Соня села за зеркало, устроила положение, и стала смотреть.
– Вот Софья Александровна непременно увидят, – шопотом сказала Дуняша; – а вы всё смеетесь.
Соня слышала эти слова, и слышала, как Наташа шопотом сказала:
– И я знаю, что она увидит; она и прошлого года видела.

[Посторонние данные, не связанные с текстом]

-- pv_equiv track=rewrite | github.com/bencz/go-plus | project_manager.py | _remove_exception_definitions
-- ===== SOURCE A (Python) =====
-- def _remove_exception_definitions(go_code: str) -> str:
--     """Remove duplicate exception definitions"""
--     lines = go_code.split('\n')
--     filtered_lines = []
--     skip_block = False
--     in_import_block = False
--
--     i = 0
--     while i < len(lines):
--         line = lines[i]
--
--         # Detect start of exception block
--         if '// Exception types' in line:
--             skip_block = True
--             # Skip until finding a blank line after the block
--             while i < len(lines) and not (lines[i].strip() == '' and i + 1 < len(lines) and
--                                          (lines[i + 1].startswith('type ') or lines[i + 1].startswith('func ') or
--                                           lines[i + 1].strip() == '')):
--                 i += 1
--             skip_block = False
--             i += 1
--             continue
--
--         # Detect import block
--         if line.strip() == 'import (':
--             in_import_block = True
--             # Collect all imports
--             import_lines = [line]
--             i += 1
--             while i < len(lines) and lines[i].strip() != ')':
--                 import_line = lines[i]
--                 # Remove fmt and errors imports if only for exceptions
--                 if import_line.strip() not in ['"fmt"', '"errors"']:
--                     import_lines.append(import_line)
--                 i += 1
--
--             # Add closing parenthesis
--             if i < len(lines):
--                 import_lines.append(lines[i])  # )
--
--             # Only add block if it contains more than fmt/errors
--             if len(import_lines) > 2:  # More than import( and )
--                 filtered_lines.extend(import_lines)
--
--             in_import_block = False
--             i += 1
--             continue
--
--         if not skip_block:
--             filtered_lines.append(line)
--
--         i += 1
--
--     return '\n'.join(filtered_lines)
-- ===== SOURCE B (Python) =====
-- def _special(line):
--     return '// Exception types' in line or line.strip() == 'import ('
--
--
-- def _go(lines):
--     """Recursively process the line list segment by segment, building the result front-to-back."""
--     if not lines:
--         return []
--     head = lines[0]
--     if '// Exception types' in head:
--         # drop everything up to (and including) the blank line that ends the block
--         j = next((k for k in range(len(lines))
--                   if lines[k].strip() == '' and k + 1 < len(lines) and
--                      (lines[k + 1].startswith('type ') or lines[k + 1].startswith('func ') or
--                       lines[k + 1].strip() == '')), len(lines))
--         return _go(lines[j + 1:])
--     if head.strip() == 'import (':
--         j = next((k for k in range(1, len(lines)) if lines[k].strip() == ')'), len(lines))
--         block = ([head]
--                  + [x for x in lines[1:j] if x.strip() not in ('"fmt"', '"errors"')]
--                  + lines[j:j + 1])
--         return (block if len(block) > 2 else []) + _go(lines[j + 1:])
--     # plain run: keep everything up to the next special line
--     j = next((k for k in range(1, len(lines)) if _special(lines[k])), len(lines))
--     return lines[:j] + _go(lines[j:])
--
--
-- def _remove_exception_definitions(go_code: str) -> str:
--     """Remove duplicate exception definitions (recursive segment decomposition)."""
--     return '\n'.join(_go(go_code.split('\n')))
-- ===== Notes on version B (the rewrite author's own statement) =====
-- stated objective: alternative
-- what changed: B replaces A's index-driven outer while loop (with nested element-by-element skip/collect loops and a filtered_lines accumulator) by a recursion on list suffixes that consumes one whole segment per step -- finding each segment boundary with next() over an index generator, filtering the import body with a comprehension -- and builds the result front-to-back by concatenation.
import Mathlib
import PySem

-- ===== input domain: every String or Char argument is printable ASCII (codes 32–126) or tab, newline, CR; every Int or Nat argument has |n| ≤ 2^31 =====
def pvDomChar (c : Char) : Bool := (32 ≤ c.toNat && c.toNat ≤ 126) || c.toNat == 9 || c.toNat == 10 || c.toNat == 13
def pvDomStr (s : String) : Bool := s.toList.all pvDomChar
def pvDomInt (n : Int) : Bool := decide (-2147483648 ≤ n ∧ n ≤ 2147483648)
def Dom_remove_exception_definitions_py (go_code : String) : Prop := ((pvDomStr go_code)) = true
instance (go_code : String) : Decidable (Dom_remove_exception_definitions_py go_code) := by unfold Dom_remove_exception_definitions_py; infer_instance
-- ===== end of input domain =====

-- B replaces A's index-driven while loop (with nested skip/collect loops and an accumulator) by a
-- recursion on list suffixes that processes one whole segment per step and builds the output
-- front-to-back (objective: alternative).

-- ===== PORT A =====
-- A's inner exception-skipping while loop: returns the index where the loop stops.
def pvA_skipEx (lines : List String) (i : Nat) : Nat :=
  if h : i < lines.length then
    if (PySem.Str.strip lines[i] == "" && decide (i + 1 < lines.length) &&
        (PySem.Str.startswith (lines.getD (i + 1) "") "type " ||
         PySem.Str.startswith (lines.getD (i + 1) "") "func " ||
         PySem.Str.strip (lines.getD (i + 1) "") == "")) then i
    else pvA_skipEx lines (i + 1)
  else i
termination_by lines.length - i
decreasing_by exact Nat.sub_succ_lt_self lines.length i h

-- A's inner import-collecting while loop: returns (import_lines, stop index).
def pvA_collect (lines : List String) (i : Nat) (import_lines : List String) : List String × Nat :=
  if h : i < lines.length then
    if PySem.Str.strip lines[i] == ")" then (import_lines, i)
    else pvA_collect lines (i + 1)
      (if ["\"fmt\"", "\"errors\""].contains (PySem.Str.strip lines[i]) then import_lines
       else import_lines ++ [lines[i]])
  else (import_lines, i)
termination_by lines.length - i
decreasing_by exact Nat.sub_succ_lt_self lines.length i h

-- termination facts for A's outer loop (cited in decreasing_by)

theorem pvA_skipEx_ge (lines : List String) (i : Nat) : i ≤ pvA_skipEx lines i := by
  by_cases hi : i < lines.length
  · rw [pvA_skipEx, dif_pos hi]
    split
    · exact Nat.le_refl i
    · exact Nat.le_trans (Nat.le_succ i) (pvA_skipEx_ge lines (i + 1))
  · have h0 : pvA_skipEx lines i = i := by rw [pvA_skipEx, dif_neg hi]
    exact Nat.le_of_eq h0.symm
termination_by lines.length - i
decreasing_by exact Nat.sub_succ_lt_self lines.length i hi

theorem pvA_collect_snd_ge (lines : List String) (i : Nat) (acc : List String) :
    i ≤ (pvA_collect lines i acc).2 := by
  by_cases hi : i < lines.length
  · rw [pvA_collect, dif_pos hi]
    split
    · exact Nat.le_refl i
    · exact Nat.le_trans (Nat.le_succ i) (pvA_collect_snd_ge lines (i + 1) _)
  · rw [pvA_collect, dif_neg hi]
termination_by lines.length - i
decreasing_by exact Nat.sub_succ_lt_self lines.length i hi

-- A's outer while loop with the filtered_lines accumulator.
def pvA_loop (lines : List String) (i : Nat) (filtered : List String) : List String :=
  if h : i < lines.length then
    if PySem.Str.isIn "// Exception types" lines[i] then
      pvA_loop lines (pvA_skipEx lines i + 1) filtered
    else if PySem.Str.strip lines[i] == "import (" then
      let r := pvA_collect lines (i + 1) [lines[i]]
      let imps := if r.2 < lines.length then r.1 ++ [lines.getD r.2 ""] else r.1
      pvA_loop lines (r.2 + 1) (if imps.length > 2 then filtered ++ imps else filtered)
    else
      pvA_loop lines (i + 1) (filtered ++ [lines[i]])
  else filtered
termination_by lines.length - i
decreasing_by all_goals
  first
  | exact Nat.sub_succ_lt_self lines.length i h
  | exact Nat.sub_lt_sub_left h (Nat.lt_succ_of_le (pvA_skipEx_ge lines i))
  | exact Nat.sub_lt_sub_left h (Nat.lt_succ_of_le (Nat.le_trans (Nat.le_succ i) (pvA_collect_snd_ge lines (i + 1) [lines[i]])))

def remove_exception_definitions_py (go_code : String) : String :=
  PySem.Str.join "\n" (pvA_loop ((PySem.Str.split? go_code "\n").getD []) 0 [])

-- ===== PORT B =====
-- Source B's _special
def pvSpecial (line : String) : Bool :=
  PySem.Str.isIn "// Exception types" line || PySem.Str.strip line == "import ("

-- the blank-line-with-lookahead terminator of an exception block, on a suffix
def pvB_stop (a : String) (t : List String) : Bool :=
  PySem.Str.strip a == "" &&
    (match t with
     | b :: _ => PySem.Str.startswith b "type " || PySem.Str.startswith b "func " ||
                 PySem.Str.strip b == ""
     | [] => false)

-- Source B: 'next(k for k ... if <terminator>)' — the suffix starting at that k ([] if none)
def pvB_endEx : List String → List String
  | [] => []
  | a :: t => if pvB_stop a t then a :: t else pvB_endEx t

-- Source B: 'lines[:j], lines[j:]' around 'next(k ... if p lines[k])' — break at the first p-line
def pvB_break (p : String → Bool) : List String → List String × List String
  | [] => ([], [])
  | a :: t =>
    if p a then ([], a :: t)
    else (a :: (pvB_break p t).1, (pvB_break p t).2)

-- length facts cited by pvB_go's decreasing_by
theorem pvB_endEx_len_le (l : List String) : (pvB_endEx l).length ≤ l.length := by
  induction l with
  | nil => simp [pvB_endEx]
  | cons a t ih =>
    rw [pvB_endEx]
    split
    · exact Nat.le_refl _
    · exact Nat.le_trans ih (Nat.le_succ _)

theorem pvB_break_len_le (p : String → Bool) (l : List String) :
    (pvB_break p l).2.length ≤ l.length := by
  induction l with
  | nil => simp [pvB_break]
  | cons a t ih =>
    rw [pvB_break]
    split
    · exact Nat.le_refl _
    · exact Nat.le_trans ih (Nat.le_succ _)

-- Source B's _go: recursion on suffixes, one whole segment per step, output built front-to-back
def pvB_go (l : List String) : List String :=
  match l with
  | [] => []
  | a :: t =>
    if PySem.Str.isIn "// Exception types" a then
      pvB_go ((pvB_endEx (a :: t)).drop 1)
    else if PySem.Str.strip a == "import (" then
      let r := pvB_break (fun x => PySem.Str.strip x == ")") t
      let block := a :: (r.1.filter fun x =>
          !(["\"fmt\"", "\"errors\""].contains (PySem.Str.strip x))) ++ r.2.take 1
      (if block.length > 2 then block else []) ++ pvB_go (r.2.drop 1)
    else
      a :: (pvB_break pvSpecial t).1 ++ pvB_go (pvB_break pvSpecial t).2
termination_by l.length
decreasing_by
  · have h1 := pvB_endEx_len_le (a :: t)
    simp only [List.length_drop, List.length_cons] at *
    omega
  · have h1 := pvB_break_len_le (fun x => PySem.Str.strip x == ")") t
    simp only [List.length_drop, List.length_cons] at *
    omega
  · have h1 := pvB_break_len_le pvSpecial t
    simp only [List.length_cons] at *
    omega

def remove_exception_definitions_py_alt (go_code : String) : String :=
  PySem.Str.join "\n" (pvB_go ((PySem.Str.split? go_code "\n").getD []))

-- ===== PRECONDITION & SPEC =====
def Spec_remove_exception_definitions_py (go_code : String) (out : String) : Prop := out = remove_exception_definitions_py_alt go_code
instance (go_code : String) (out : String) : Decidable (Spec_remove_exception_definitions_py go_code out) := by unfold Spec_remove_exception_definitions_py; infer_instance

-- ===== CLAIM (what is proved, stated in full; the proofs are below) =====
def Claim_equal_remove_exception_definitions_py : Prop := ∀ (go_code : String), Dom_remove_exception_definitions_py go_code → Spec_remove_exception_definitions_py go_code (remove_exception_definitions_py go_code)

-- ===== LEMMAS AND PROOFS =====

-- A's outer-loop accumulator distributes
theorem pvA_loop_acc_aux (n : Nat) : ∀ (lines : List String) (i : Nat) (acc : List String),
    lines.length - i ≤ n → pvA_loop lines i acc = acc ++ pvA_loop lines i [] := by
  induction n with
  | zero =>
    intro lines i acc hn
    conv_lhs => rw [pvA_loop]
    conv_rhs => rw [pvA_loop]
    rw [dif_neg (by omega), dif_neg (by omega)]
    simp
  | succ n IH =>
    intro lines i acc hn
    by_cases hi : i < lines.length
    · by_cases hexc : (PySem.Str.isIn "// Exception types" lines[i]) = true
      · conv_lhs => rw [pvA_loop]
        conv_rhs => rw [pvA_loop]
        rw [dif_pos hi, dif_pos hi, if_pos hexc, if_pos hexc]
        have hge := pvA_skipEx_ge lines i
        exact IH lines _ acc (by omega)
      · by_cases himp : (PySem.Str.strip lines[i] == "import (") = true
        · conv_lhs => rw [pvA_loop]
          conv_rhs => rw [pvA_loop]
          rw [dif_pos hi, dif_pos hi, if_neg hexc, if_neg hexc, if_pos himp, if_pos himp]
          have hge := pvA_collect_snd_ge lines (i + 1) [lines[i]]
          conv_lhs => rw [IH lines ((pvA_collect lines (i + 1) [lines[i]]).2 + 1) _ (by omega)]
          conv_rhs => rw [IH lines ((pvA_collect lines (i + 1) [lines[i]]).2 + 1) _ (by omega)]
          split <;> rename_i h1 <;> split <;> rename_i h2 <;> simp [h1]
        · conv_lhs => rw [pvA_loop]
          conv_rhs => rw [pvA_loop]
          rw [dif_pos hi, dif_pos hi, if_neg hexc, if_neg hexc, if_neg himp, if_neg himp]
          conv_lhs => rw [IH lines (i + 1) _ (by omega)]
          conv_rhs => rw [IH lines (i + 1) _ (by omega)]
          simp
    · conv_lhs => rw [pvA_loop]
      conv_rhs => rw [pvA_loop]
      rw [dif_neg hi, dif_neg hi]
      simp

theorem pvA_loop_acc (lines : List String) (i : Nat) (acc : List String) :
    pvA_loop lines i acc = acc ++ pvA_loop lines i [] :=
  pvA_loop_acc_aux (lines.length - i) lines i acc (Nat.le_refl _)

Минуты три все молчали. «Непременно!» прошептала Наташа и не докончила… Вдруг Соня отсторонила то зеркало, которое она держала, и закрыла глаза рукой.
– Ах, Наташа! – сказала она.
– Видела? Видела? Что видела? – вскрикнула Наташа, поддерживая зеркало.
Соня ничего не видала, она только что хотела замигать глазами и встать, когда услыхала голос Наташи, сказавшей «непременно»… Ей не хотелось обмануть ни Дуняшу, ни Наташу, и тяжело было сидеть. Она сама не знала, как и вследствие чего у нее вырвался крик, когда она закрыла глаза рукою.
– Его видела? – спросила Наташа, хватая ее за руку.
– Да. Постой… я… видела его, – невольно сказала Соня, еще не зная, кого разумела Наташа под словом его: его – Николая или его – Андрея.
«Но отчего же мне не сказать, что я видела? Ведь видят же другие! И кто же может уличить меня в том, что я видела или не видала?» мелькнуло в голове Сони.
– Да, я его видела, – сказала она.
– Как же? Как же? Стоит или лежит?
– Нет, я видела… То ничего не было, вдруг вижу, что он лежит.
– Андрей лежит? Он болен? – испуганно остановившимися глазами глядя на подругу, спрашивала Наташа.
– Нет, напротив, – напротив, веселое лицо, и он обернулся ко мне, – и в ту минуту как она говорила, ей самой казалось, что она видела то, что говорила.
– Ну а потом, Соня?…
– Тут я не рассмотрела, что то синее и красное…
– Соня! когда он вернется? Когда я увижу его! Боже мой, как я боюсь за него и за себя, и за всё мне страшно… – заговорила Наташа, и не отвечая ни слова на утешения Сони, легла в постель и долго после того, как потушили свечу, с открытыми глазами, неподвижно лежала на постели и смотрела на морозный, лунный свет сквозь замерзшие окна.